Après m'être mis une gifle mentale, je mis les pieds en réserve pour continuer le rangement que j'avais commencé depuis quelques temps déjà mais après avoir fait tomber deux bouteilles, trois verres et m'être cogné violemment à une étagère, je finis par laisser tomber avant de faire exploser l'immeuble. J'allais encore me découvrir des bleus de partout. Avec ma peau presque translucide c'était impossible autrement.

- Bella ?

Ben se tenait devant moi, mes affaires dans les mains.

- Rentrez vous allonger d'accord ?

- Vous êtes sûrs que vous allez gérer ?

- Tout ira bien. Au moindre problème vous êtes juste en haut. Paul et Seth seront là d'ici deux ou trois heures de toute façon.

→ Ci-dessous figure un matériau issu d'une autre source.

lemma lemA (d b : Int) (hd : 1 ≤ d) (hb : |b| ≤ pyIsqrt d) :
    (if PySem.Int.mod (b * b + d) 4 ≠ 0 then 0
     else if PySem.Int.floordiv (b * b + d) 4 = 0 then 0
     else ((PySem.List.pyRange (max 1 |b|) (pyIsqrt (PySem.Int.floordiv (b * b + d) 4) + 1) 1).map
        (fun a =>
          if PySem.Int.mod (PySem.Int.floordiv (b * b + d) 4) a = 0 then
            if a ≤ PySem.Int.floordiv (PySem.Int.floordiv (b * b + d) 4) a then
              if |b| ≤ a ∧ a ≤ PySem.Int.floordiv (PySem.Int.floordiv (b * b + d) 4) a then
                if |b| = a ∨ a = PySem.Int.floordiv (PySem.Int.floordiv (b * b + d) 4) a then
                  if 0 ≤ b then 1 else 0
                else 1
              else 0
            else 0
          else 0)).sum) = ∑ a ∈ Finset.Ico 1 (d + 1), FInd d a b := by
  have hb2 : b * b ≤ d := by
    have := (le_pyIsqrt_iff (abs_nonneg b) (by omega)).mp hb
    nlinarith [sq_abs b]
  have hrem : 1 ≤ b * b + d := by nlinarith
  rw [PySem.Int.mod_eq_emod_of_pos (by norm_num : (0:Int) < 4),
      PySem.Int.floordiv_eq_ediv_of_pos (by norm_num : (0:Int) < 4)]
  by_cases h4 : (b * b + d) % 4 = 0
  case neg =>
    rw [if_pos (by exact h4)]
    symm; apply Finset.sum_eq_zero
    intro a _
    by_contra hF
    obtain ⟨h1, -, -, hdvd, -⟩ := FInd_support hF
    have : (4:Int) ∣ b * b + d := dvd_trans ⟨a, by ring⟩ hdvd
    exact h4 (Int.emod_eq_zero_of_dvd this)
  case pos =>
    rw [if_neg (by simp [h4])]
    have hdvd4 : (4:Int) ∣ b * b + d := Int.dvd_of_emod_eq_zero h4
    set ac := (b * b + d) / 4 with hac
    have hac1 : 1 ≤ ac := by omega
    have hacd : ac ≤ d := by omega
    rw [if_neg (by omega)]
    rw [sum_map_pyRange]
    apply Finset.sum_subset_zero_on_sdiff
    · intro a ha; simp at ha ⊢
      constructor
      · omega
      · have := pyIsqrt_le_self (show (0:Int) ≤ ac by omega); omega
    · intro a ha
      simp at ha
      by_contra hF
      obtain ⟨h1, habs, -, -, hsq⟩ := FInd_support hF
      rw [← hac] at hsq
      have : a ≤ pyIsqrt ac := (le_pyIsqrt_iff (by omega) (by omega)).mpr hsq
      omega
    · intro a ha
      simp at ha
      obtain ⟨⟨hlo1, hlob⟩, hhi⟩ := ha
      have ha0 : 0 < a := by omega
      have hmodiff : PySem.Int.mod ac a = 0 ↔ (b * b + d) % (4 * a) = 0 := by
        rw [PySem.Int.mod_eq_zero_iff_dvd]
        rw [hac, Int.dvd_div_iff_mul_dvd hdvd4]
        constructor
        · intro h; exact Int.emod_eq_zero_of_dvd h
        · intro h; exact Int.dvd_of_emod_eq_zero h
      have hceq : PySem.Int.floordiv ac a = (b * b + d) / (4 * a) := by
        rw [PySem.Int.floordiv_eq_ediv_of_pos ha0, hac, Int.ediv_ediv_of_nonneg (by norm_num)]
      have hle : a ≤ (b * b + d) / (4 * a) := by
        rw [← hceq, PySem.Int.floordiv_eq_ediv_of_pos ha0]
        rw [Int.le_ediv_iff_mul_le ha0]
        exact (le_pyIsqrt_iff (by omega) (by omega)).mp (by omega)
      unfold FInd
      rw [hceq] at *
      obtain habs | habs := abs_choice b <;>
        (rw [habs] at *; split_ifs <;> omega)

-- inner summand of port A's a-loop
def HA (d b a : Int) : Int :=
  if PySem.Int.mod (PySem.Int.floordiv (b * b + d) 4) a = 0 then
    if a ≤ PySem.Int.floordiv (PySem.Int.floordiv (b * b + d) 4) a then
      if |b| ≤ a ∧ a ≤ PySem.Int.floordiv (PySem.Int.floordiv (b * b + d) 4) a then
        if |b| = a ∨ a = PySem.Int.floordiv (PySem.Int.floordiv (b * b + d) 4) a then
          if 0 ≤ b then 1 else 0
        else 1
      else 0
    else 0
  else 0

-- per-b contribution of port A's outer loop
def GA (d b : Int) : Int :=
  if PySem.Int.mod (b * b + d) 4 ≠ 0 then 0
  else if PySem.Int.floordiv (b * b + d) 4 = 0 then 0
  else ((PySem.List.pyRange (max 1 |b|) (pyIsqrt (PySem.Int.floordiv (b * b + d) 4) + 1) 1).map
          (HA d b)).sum

-- inner summand of port B's b-loop
def HB (d a b : Int) : Int :=
  if PySem.Int.mod (b * b + d) (4 * a) = 0 then
    if a ≤ PySem.Int.floordiv (b * b + d) (4 * a) ∧
        ¬((|b| = a ∨ a = PySem.Int.floordiv (b * b + d) (4 * a)) ∧ b < 0) then 1 else 0
  else 0

-- per-a contribution of port B's outer loop
def GB (d a : Int) : Int :=
  ((PySem.List.pyRange (-a) (a + 1) 1).map (HB d a)).sum

lemma foldl_add_of {l : List Int} {body : Int → Int → Int} {init : Int} (g : Int → Int)
    (h : ∀ acc x, body acc x = acc + g x) : l.foldl body init = init + (l.map g).sum := by
  have hb : body = fun acc x => acc + g x := funext fun a => funext fun x => h a x
  rw [hb, PySem.List.foldl_add]

lemma lemB (d a : Int) (hd : 1 ≤ d) (ha : 1 ≤ a) (haK : a ≤ pyIsqrt (d / 3)) :
    GB d a = ∑ b ∈ Finset.Ico (-d) (d + 1), FInd d a b := by
  unfold GB
  rw [sum_map_pyRange]
  have had : a ≤ d := by
    have h1 : pyIsqrt (d / 3) ≤ d / 3 := pyIsqrt_le_self (by omega)
    omega
  apply Finset.sum_subset_zero_on_sdiff
  · intro b hb; simp at hb ⊢; omega
  · intro b hb
    simp at hb
    by_contra hF
    obtain ⟨-, habs, -, -, -⟩ := FInd_support hF
    have hnn := abs_nonneg b
    obtain h | h := abs_choice b <;> omega
  · intro b hb
    simp at hb
    have ha0 : (0:Int) < 4 * a := by omega
    unfold HB
    rw [PySem.Int.mod_eq_emod_of_pos ha0, PySem.Int.floordiv_eq_ediv_of_pos ha0]
    unfold FInd
    obtain habs | habs := abs_choice b <;> (rw [habs] at *; split_ifs <;> omega)

lemma portA_eq (d : Int) (hd : 1 ≤ d) :
    class_number_h d = ∑ a ∈ Finset.Ico 1 (d + 1), ∑ b ∈ Finset.Ico (-d) (d + 1), FInd d a b := by
  unfold class_number_h
  rw [if_neg (by omega)]
  rw [foldl_add_of (GA d) (fun count b => by
    unfold GA
    by_cases h1 : PySem.Int.mod (b * b + d) 4 ≠ 0
    · rw [if_pos h1, if_pos h1]; try omega
    · rw [if_neg h1, if_neg h1]
      by_cases h2 : PySem.Int.floordiv (b * b + d) 4 = 0
      · rw [if_pos h2, if_pos h2]; try omega
      · rw [if_neg h2, if_neg h2]
        rw [foldl_add_of (HA d b) (fun acc x => by unfold HA; split_ifs <;> omega)])]
  rw [zero_add, sum_map_pyRange]
  have hstep : ∀ b ∈ Finset.Ico (-(pyIsqrt d)) (pyIsqrt d + 1),
      GA d b = ∑ a ∈ Finset.Ico 1 (d + 1), FInd d a b := by
    intro b hb
    simp at hb
    have habs : |b| ≤ pyIsqrt d := by obtain h | h := abs_choice b <;> omega
    exact lemA d b hd habs
  rw [Finset.sum_congr rfl hstep]
  have hext : ∑ b ∈ Finset.Ico (-(pyIsqrt d)) (pyIsqrt d + 1), ∑ a ∈ Finset.Ico 1 (d + 1), FInd d a b
      = ∑ b ∈ Finset.Ico (-d) (d + 1), ∑ a ∈ Finset.Ico 1 (d + 1), FInd d a b := by
    apply Finset.sum_subset_zero_on_sdiff
    · intro b hb
      have h1 := pyIsqrt_le_self (show (0:Int) ≤ d by omega)
      have h2 := pyIsqrt_nonneg d
      simp at hb ⊢; omega
    · intro b hb
      simp at hb
      apply Finset.sum_eq_zero
      intro a ha
      by_contra hF
      obtain ⟨h1, habs, h3, -, -⟩ := FInd_support hF
      have hnn := abs_nonneg b
      have hbb : |b| ≤ pyIsqrt d :=
        (le_pyIsqrt_iff (abs_nonneg b) (by omega)).mpr (by nlinarith [sq_abs b])
      obtain h | h := abs_choice b <;> omega
    · intro b hb; rfl
  rw [hext, Finset.sum_comm]

lemma portB_eq (d : Int) (hd : 1 ≤ d) :
    class_number_h_alt d = ∑ a ∈ Finset.Ico 1 (d + 1), ∑ b ∈ Finset.Ico (-d) (d + 1), FInd d a b := by
  unfold class_number_h_alt
  rw [if_neg (by omega)]
  rw [foldl_add_of (GB d) (fun count a => by
    unfold GB
    rw [foldl_add_of (HB d a) (fun acc b => by unfold HB; split_ifs <;> omega)])]
  rw [zero_add, sum_map_pyRange,
      show PySem.Int.floordiv d 3 = d / 3 from PySem.Int.floordiv_eq_ediv_of_pos (by norm_num)]
  have hstep : ∀ a ∈ Finset.Ico 1 (pyIsqrt (d / 3) + 1),
      GB d a = ∑ b ∈ Finset.Ico (-d) (d + 1), FInd d a b := by
    intro a ha
    simp at ha
    exact lemB d a hd (by omega) (by omega)
  rw [Finset.sum_congr rfl hstep]
  apply Finset.sum_subset_zero_on_sdiff
  · intro a ha
    have h1 : pyIsqrt (d / 3) ≤ d / 3 := pyIsqrt_le_self (by omega)
    simp at ha ⊢; omega
  · intro a ha
    simp at ha
    apply Finset.sum_eq_zero
    intro b hb
    by_contra hF
    obtain ⟨h1, -, h3, -, -⟩ := FInd_support hF
    have : a ≤ pyIsqrt (d / 3) :=
      (le_pyIsqrt_iff (by omega) (by omega)).mpr (by omega)
    omega
  · intro a ha; rfl

-- ===== VERDICT (by name: the statement is the Claim_ definition above) =====
theorem class_number_h_spec : Claim_equal_class_number_h := by
  intro d _
  unfold Spec_class_number_h
  by_cases hd : d ≤ 0
  · simp [class_number_h, class_number_h_alt, hd]
  · rw [portA_eq d (by omega), portB_eq d (by omega)]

Angela m'accompagna même jusqu'à mon appartement. C'est à ce moment précis que je rendis compte de la chance que j'avais de les avoir. Après s'être assurée que ça allait, elle partit et moi, je m'écroulais sur mon canapé et m'endormis à peine couchée.


oOo


Ce sont des coups contre ma porte d'entrée qui me réveillèrent un peu plus tard et en l'ouvrant je fus surprise d'y trouver Paul.

- Qu'est-ce que tu fais là ? Il y a un problème en bas ? paniquais-je

- Non, j'ai laissé la boutique à Seth le temps de monter. Je peux ? demanda-t-il en me montrant l'intérieur

Je lui fis signe de me suivre et partis me servir une tasse de chocolat chaud.

- Angela m'a dit que ça n'allait pas fort aujourd'hui... Les petits jeunes étaient plutôt inquiets.

- Je leur ai dit que ça allait pourtant.

- Parce que tu penses qu'ils vont te croire ? Et à moi, tu comptes me dire ce qui se passe ou tu vas me sortir le même baratin?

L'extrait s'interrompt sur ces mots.